Particularly in low- to middle-class communities of black people, the potential for protests and violence are greater. Of course, not all black people are angry in this period of shutdowns. But when they are joined by the few people who are angry, the frustration and rage will be contagious. When you add the tendency to blame law enforcement for the community misbehavior (particularly when the police and sheriff’s deputies are almost all white, working in a predominantly black community) the danger signs are there.
And, there are people who are looking for reasons to destroy civil order and community relationships. Southern Poverty Law Center, which blames white supremacy for the formation of radical black groups, has published a long list of extremist black groups. We have no way of knowing whether their radical ideas extend to violence, but do we really want to test out their goals?
Law enforcement also has a role to play in shutting down this type of lawlessness. Leaders of law enforcement, when the facts support their position, must protest the accusations of racism. Even if the black community disputes their claims in spite of the evidence, such as videos and appropriate orders given to the officers, they must speak out loud and clear.

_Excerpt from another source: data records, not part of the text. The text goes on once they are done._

-- pv_equiv track=rewrite | github.com/NullZeroOne/Toys | backwards_life_torus_growing.py | canonicalize_torus
-- ===== SOURCE A (Python) =====
-- from typing import List, Tuple, Set, Optional
--
-- def torus_translations(R: int, C: int):
--     for dr in range(R):
--         for dc in range(C):
--             yield dr, dc
--
-- def translate_grid(grid: List[List[int]], dr: int, dc: int) -> List[List[int]]:
--     R, C = len(grid), len(grid[0])
--     out = [[0]*C for _ in range(R)]
--     for i in range(R):
--         for j in range(C):
--             out[i][j] = grid[(i+dr)%R][(j+dc)%C]
--     return out
--
-- def grid_to_bitstring(grid: List[List[int]]) -> str:
--     return ''.join('1' if v else '0' for row in grid for v in row)
--
-- def canonicalize_torus(grid: List[List[int]]) -> str:
--     R, C = len(grid), len(grid[0])
--     best = None
--     for dr, dc in torus_translations(R, C):
--         g2 = translate_grid(grid, dr, dc)
--         s = grid_to_bitstring(g2)
--         if best is None or s < best:
--             best = s
--     return best  # canonical key string
-- ===== SOURCE B (Python) =====
-- def canonicalize_torus(grid):
--     R, C = len(grid), len(grid[0])
--     rows = [''.join('1' if v else '0' for v in row[:C]) for row in grid]
--     dbl2 = [r + r for r in rows] * 2
--     return min(
--         ''.join(dbl2[dr + r][dc:dc + C] for r in range(R))
--         for dr in range(R) for dc in range(C)
--     )
-- ===== Notes on version B (the rewrite author's own statement) =====
-- stated objective: faster
-- what changed: B replaces A's per-translation construction of a translated 2D grid cell by cell (with two modulo operations per cell) by precomputing each row's bitstring once, doubling the rows and the row list, and reading every translated candidate directly as R contiguous slices of the doubled rows, taking the minimum with builtin min(); same enumeration of translations, but no per-cell work.
-- outside the precondition, e.g. on canonicalize_torus([[]]): A returns None, B raises ValueError
import Mathlib
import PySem

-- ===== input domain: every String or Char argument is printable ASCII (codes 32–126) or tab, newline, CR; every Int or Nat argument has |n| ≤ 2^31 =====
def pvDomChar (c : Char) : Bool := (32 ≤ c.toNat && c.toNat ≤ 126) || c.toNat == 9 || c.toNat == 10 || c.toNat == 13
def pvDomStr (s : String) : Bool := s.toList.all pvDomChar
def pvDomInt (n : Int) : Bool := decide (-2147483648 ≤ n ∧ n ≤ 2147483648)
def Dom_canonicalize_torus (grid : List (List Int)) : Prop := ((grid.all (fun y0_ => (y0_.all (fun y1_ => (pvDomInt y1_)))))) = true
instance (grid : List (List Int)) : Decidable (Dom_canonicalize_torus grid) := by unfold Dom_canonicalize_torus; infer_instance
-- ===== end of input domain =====

-- B precomputes each row's bitstring once, doubles rows and row list, and reads each
-- translated candidate as R contiguous slices, taking min(); no per-cell modular work
-- (measurably faster by a large constant factor; same O(R^2 C^2) worst case).

-- ===== PORT A =====
-- bitstrings are built as List Char and packed into String at the end (Python builds str;
-- Lean's own String functions are kernel-opaque, so ports work on the char list).

def torus_translations (R C : Int) : List (Int × Int) :=
  (PySem.List.pyRange 0 R 1).flatMap (fun dr =>
    (PySem.List.pyRange 0 C 1).map (fun dc => (dr, dc)))

def translate_grid (grid : List (List Int)) (dr dc : Int) : List (List Int) :=
  let R : Int := grid.length
  let C : Int := (PySem.List.pyGetD grid 0 []).length
  (PySem.List.pyRange 0 R 1).map (fun i =>
    (PySem.List.pyRange 0 C 1).map (fun j =>
      PySem.List.pyGetD (PySem.List.pyGetD grid (PySem.Int.mod (i + dr) R) [])
        (PySem.Int.mod (j + dc) C) 0))

def grid_to_bitstring (grid : List (List Int)) : List Char :=
  grid.flatMap (fun row => row.map (fun v => if v = 0 then '0' else '1'))

def canonicalize_torus (grid : List (List Int)) : String :=
  let R : Int := grid.length
  let C : Int := (PySem.List.pyGetD grid 0 []).length
  let best : Option (List Char) := (torus_translations R C).foldl
    (fun best p =>
      let s := grid_to_bitstring (translate_grid grid p.1 p.2)
      match best with
      | none => some s
      | some b => if s < b then some s else some b) none
  String.ofList (best.getD [])

-- ===== PORT B =====
def canonicalize_torus_alt (grid : List (List Int)) : String :=
  let R : Int := grid.length
  let C : Int := (PySem.List.pyGetD grid 0 []).length
  let rows : List (List Char) := grid.map (fun row =>
    (PySem.List.slice row none (some C)).map (fun v => if v = 0 then '0' else '1'))
  let dbl2 : List (List Char) := PySem.List.pyRepeat (rows.map (fun r => r ++ r)) 2
  let cands : List (List Char) := (PySem.List.pyRange 0 R 1).flatMap (fun dr =>
    (PySem.List.pyRange 0 C 1).map (fun dc =>
      ((PySem.List.pyRange 0 R 1).map (fun r =>
        PySem.List.slice (PySem.List.pyGetD dbl2 (dr + r) []) (some dc) (some (dc + C)))).flatten))
  String.ofList ((PySem.List.min? cands (fun s => s)).getD [])

-- ===== PRECONDITION & SPEC =====
-- Pre_ excludes exactly the inputs on which the Python A raises or returns None instead of a
-- str: the empty grid (grid[0] IndexError), a grid whose first row is empty (the translation
-- loop never runs and A returns None), and grids with a row shorter than len(grid[0])
-- (IndexError inside translate_grid).
def Pre_canonicalize_torus (grid : List (List Int)) : Prop :=
  grid ≠ [] ∧ 0 < (grid.headD []).length ∧ ∀ row ∈ grid, (grid.headD []).length ≤ row.length
instance (grid : List (List Int)) : Decidable (Pre_canonicalize_torus grid) := by
  unfold Pre_canonicalize_torus; infer_instance

def pvWitness_canonicalize_torus : List (List Int) := [[1, 0], [0, 0]]

def Spec_canonicalize_torus (grid : List (List Int)) (out : String) : Prop := out = canonicalize_torus_alt grid
instance (grid : List (List Int)) (out : String) : Decidable (Spec_canonicalize_torus grid out) := by unfold Spec_canonicalize_torus; infer_instance

-- ===== CLAIM (what is proved, stated in full; the proofs are below) =====
def Claim_equal_canonicalize_torus : Prop := ∀ (grid : List (List Int)), Dom_canonicalize_torus grid → Pre_canonicalize_torus grid → Spec_canonicalize_torus grid (canonicalize_torus grid)

-- ===== LEMMAS AND PROOFS =====

-- the 0/1 encoding of a cell
def pvBit (v : Int) : Char := if v = 0 then '0' else '1'

-- grid[0] is the head of the list
theorem pv_headD_eq (grid : List (List Int)) :
    PySem.List.pyGetD grid 0 [] = grid.headD [] := by
  cases grid with
  | nil => rfl
  | cons x t => simp [PySem.List.pyGetD, PySem.List.pyGet?, PySem.List.pyIdx?]

-- list repetition by 2 is self-append
theorem pv_pyRepeat_two {α : Type} (l : List α) : PySem.List.pyRepeat l 2 = l ++ l := by
  simp [PySem.List.pyRepeat, List.replicate]

-- one row of a translated candidate: reading a row cyclically shifted by b is one
-- contiguous slice of the doubled row bitstring
theorem pv_row_eq (row : List Int) (C b : Nat) (hC : 0 < C) (hlen : C ≤ row.length)
    (hb : b < C) :
    (PySem.List.pyRange 0 (C : Int) 1).map
        (fun j => if PySem.List.pyGetD row (PySem.Int.mod (j + (b : Int)) (C : Int)) 0 = 0 then '0' else '1')
      = PySem.List.slice ((row.take C).map pvBit ++ (row.take C).map pvBit)
          (some (b : Int)) (some ((b : Int) + (C : Int))) := by
  have hcast : (b:Int) + (C:Int) = ((b + C : Nat) : Int) := by push_cast; ring
  rw [hcast, PySem.List.slice_natCast, PySem.List.pyRange_zero_nat, List.map_map]
  apply List.ext_getElem
  · simp [hlen]
    omega
  · intro k hk1 hk2
    have hkC : k < C := by simpa using hk1
    simp only [List.getElem_map, List.getElem_range, Function.comp_apply]
    have h1 : (k:Int) + (b:Int) = ((k + b : Nat) : Int) := by push_cast; ring
    rw [h1, PySem.Int.mod_natCast, PySem.List.pyGetD_natCast]
    have hwlen : ((row.take C).map pvBit).length = C := by simp; omega
    have hmod : (k + b) % C < C := Nat.mod_lt _ hC
    have hgetD : row.getD ((k + b) % C) 0 = row[(k + b) % C]'(by omega) := by
      rw [List.getD_eq_getElem]
    rw [List.getElem_take, List.getElem_drop, List.getElem_append]
    rw [hgetD]
    by_cases hcase : b + k < C
    · rw [dif_pos (by omega : b + k < ((row.take C).map pvBit).length)]
      have : (k + b) % C = b + k := by rw [Nat.mod_eq_of_lt (by omega)]; omega
      simp only [this]
      simp [pvBit, List.getElem_take]
    · rw [dif_neg (by omega : ¬ b + k < ((row.take C).map pvBit).length)]
      have : (k + b) % C = b + k - C := by
        have h2 : k + b - C < C := by omega
        have : (k + b) % C = (k + b - C) % C := by
          conv_lhs => rw [← Nat.sub_add_cancel (by omega : C ≤ k + b)]
          rw [Nat.add_mod_right]
        rw [this, Nat.mod_eq_of_lt h2]
        omega
      simp only [this, hwlen]
      simp [pvBit, List.getElem_take]

-- whole-candidate equality: A's bitstring of the (dr,dc)-translated grid is B's candidate
theorem pv_cand_eq (grid : List (List Int))
    (hC : 0 < (grid.headD []).length)
    (hrows : ∀ row ∈ grid, (grid.headD []).length ≤ row.length)
    (dr dc : Int) (hdr0 : 0 ≤ dr) (hdrR : dr < (grid.length : Int))
    (hdc0 : 0 ≤ dc) (hdcC : dc < ((grid.headD []).length : Int)) :
    grid_to_bitstring (translate_grid grid dr dc)
      = ((PySem.List.pyRange 0 (grid.length : Int) 1).map (fun r =>
          PySem.List.slice
            (PySem.List.pyGetD
              (PySem.List.pyRepeat
                ((grid.map (fun row =>
                  (PySem.List.slice row none (some ((grid.headD []).length : Int))).map
                    (fun v => if v = 0 then '0' else '1'))).map (fun r => r ++ r)) 2)
              (dr + r) [])
            (some dc) (some (dc + ((grid.headD []).length : Int))))).flatten := by
  have h0 := pv_headD_eq grid
  obtain ⟨a', rfl⟩ : ∃ a : Nat, dr = (a : Int) := ⟨dr.toNat, (Int.toNat_of_nonneg hdr0).symm⟩
  obtain ⟨b', rfl⟩ : ∃ b : Nat, dc = (b : Int) := ⟨dc.toNat, (Int.toNat_of_nonneg hdc0).symm⟩
  set R := grid.length with hRdef
  set C := (grid.headD []).length with hCdef
  have haR : a' < R := by exact_mod_cast hdrR
  have hbC : b' < C := by exact_mod_cast hdcC
  have hbit : (fun v : Int => if v = 0 then '0' else '1') = pvBit := rfl
  simp only [translate_grid, grid_to_bitstring, h0, ← hCdef, ← hRdef, hbit]
  rw [pv_pyRepeat_two, List.flatMap_def, List.map_map]
  congr 1
  apply List.map_congr_left
  intro i hi
  obtain ⟨hi0, hiR⟩ := (PySem.List.mem_pyRange_one).1 hi
  obtain ⟨i', rfl⟩ : ∃ n : Nat, i = (n : Int) := ⟨i.toNat, (Int.toNat_of_nonneg hi0).symm⟩
  have hiR' : i' < R := by exact_mod_cast hiR
  simp only [Function.comp_apply]
  -- the A-side row index
  have hsum : (i' : Int) + (a' : Int) = ((i' + a' : Nat) : Int) := by push_cast; ring
  rw [hsum, PySem.Int.mod_natCast, PySem.List.pyGetD_natCast]
  have hmodR : (i' + a') % R < R := Nat.mod_lt _ (by omega)
  have hrow : grid.getD ((i' + a') % R) [] = grid[(i' + a') % R]'(by omega) :=
    List.getD_eq_getElem _ _ (by omega)
  rw [hrow]
  have hrlen : C ≤ (grid[(i' + a') % R]'(by omega)).length :=
    hrows _ (List.getElem_mem _)
  -- the B-side doubled-row lookup
  have hsum2 : (a' : Int) + (i' : Int) = ((a' + i' : Nat) : Int) := by push_cast; ring
  rw [hsum2, PySem.List.pyGetD_natCast]
  have hdlen2 : a' + i' < ((grid.map (fun row => (PySem.List.slice row none (some (C:Int))).map pvBit)).map (fun r => r ++ r) ++ (grid.map (fun row => (PySem.List.slice row none (some (C:Int))).map pvBit)).map (fun r => r ++ r)).length := by
    simp [← hRdef]; omega
  rw [List.getD_eq_getElem _ _ hdlen2, List.getElem_append]
  rw [List.map_map]
  by_cases hcase : a' + i' < ((grid.map (fun row => (PySem.List.slice row none (some (C:Int))).map pvBit)).map (fun r => r ++ r)).length
  · rw [dif_pos hcase]
    have hcase' : a' + i' < R := by simpa [← hRdef] using hcase
    have he : (i' + a') % R = a' + i' := by
      rw [Nat.add_comm]; exact Nat.mod_eq_of_lt hcase'
    simp only [he, List.getElem_map, PySem.List.slice_to_natCast]
    exact pv_row_eq _ C b' hC (by simpa [he] using hrlen) hbC
  · rw [dif_neg hcase]
    have hcase' : ¬ a' + i' < R := by simpa [← hRdef] using hcase
    have he : (i' + a') % R = a' + i' - R := by
      have h2 : a' + i' - R < R := by omega
      have h3 : (i' + a') % R = (a' + i' - R) % R := by
        rw [Nat.add_comm i' a']
        conv_lhs => rw [← Nat.sub_add_cancel (by omega : R ≤ a' + i')]
        rw [Nat.add_mod_right]
      rw [h3, Nat.mod_eq_of_lt h2]
    simp only [List.length_map, he, List.getElem_map, PySem.List.slice_to_natCast]
    exact pv_row_eq _ C b' hC (by simpa [he] using hrlen) hbC

-- A's running 'best' loop over the translations is exactly Python min() of the candidate list
theorem pv_fold_min (l : List (Int × Int)) (f : Int × Int → List Char) :
    l.foldl (fun best p => match best with
      | none => some (f p)
      | some b => if f p < b then some (f p) else some b) none
      = PySem.List.min? (l.map f) (fun s => s) := by
  unfold PySem.List.min?
  rw [List.foldl_map]
  congr 1
  funext acc p
  cases acc <;> rfl

-- ===== VERDICT (by name: the statement is the Claim_ definition above) =====
theorem canonicalize_torus_spec : Claim_equal_canonicalize_torus := by
  intro grid _hdom hpre
  obtain ⟨_hne, hC, hrows⟩ := hpre
  unfold Spec_canonicalize_torus canonicalize_torus canonicalize_torus_alt
  dsimp only
  simp only [pv_headD_eq]
  congr 1
  rw [pv_fold_min]
  congr 2
  unfold torus_translations
  rw [List.map_flatMap, List.flatMap_def, List.flatMap_def]
  congr 1
  apply List.map_congr_left
  intro dr hdr
  obtain ⟨hdr0, hdrR⟩ := (PySem.List.mem_pyRange_one).1 hdr
  rw [List.map_map]
  apply List.map_congr_left
  intro dc hdc
  obtain ⟨hdc0, hdcC⟩ := (PySem.List.mem_pyRange_one).1 hdc
  simp only [Function.comp_apply]
  exact pv_cand_eq grid hC hrows dr dc hdr0 hdrR hdc0 hdcC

There was also this observation:
Although large gatherings are discouraged during the COVID-19 outbreak, they are not against the law. Both Police Chief Umberger and Sheriff Chitwood were clear that the police would not enforce social distancing.
‘It’s a personal responsibility. It’s not law enforcement’s job to enforce quote-unquote, social distancing.’ Chitwood said.
He noted large groups have been gathering against Department of Health recommendations in other areas of the county. [My italics]
It would be interesting to know the nature and size of these other gatherings in the county. These inconsistencies in policy application aren’t helpful to any members of the community.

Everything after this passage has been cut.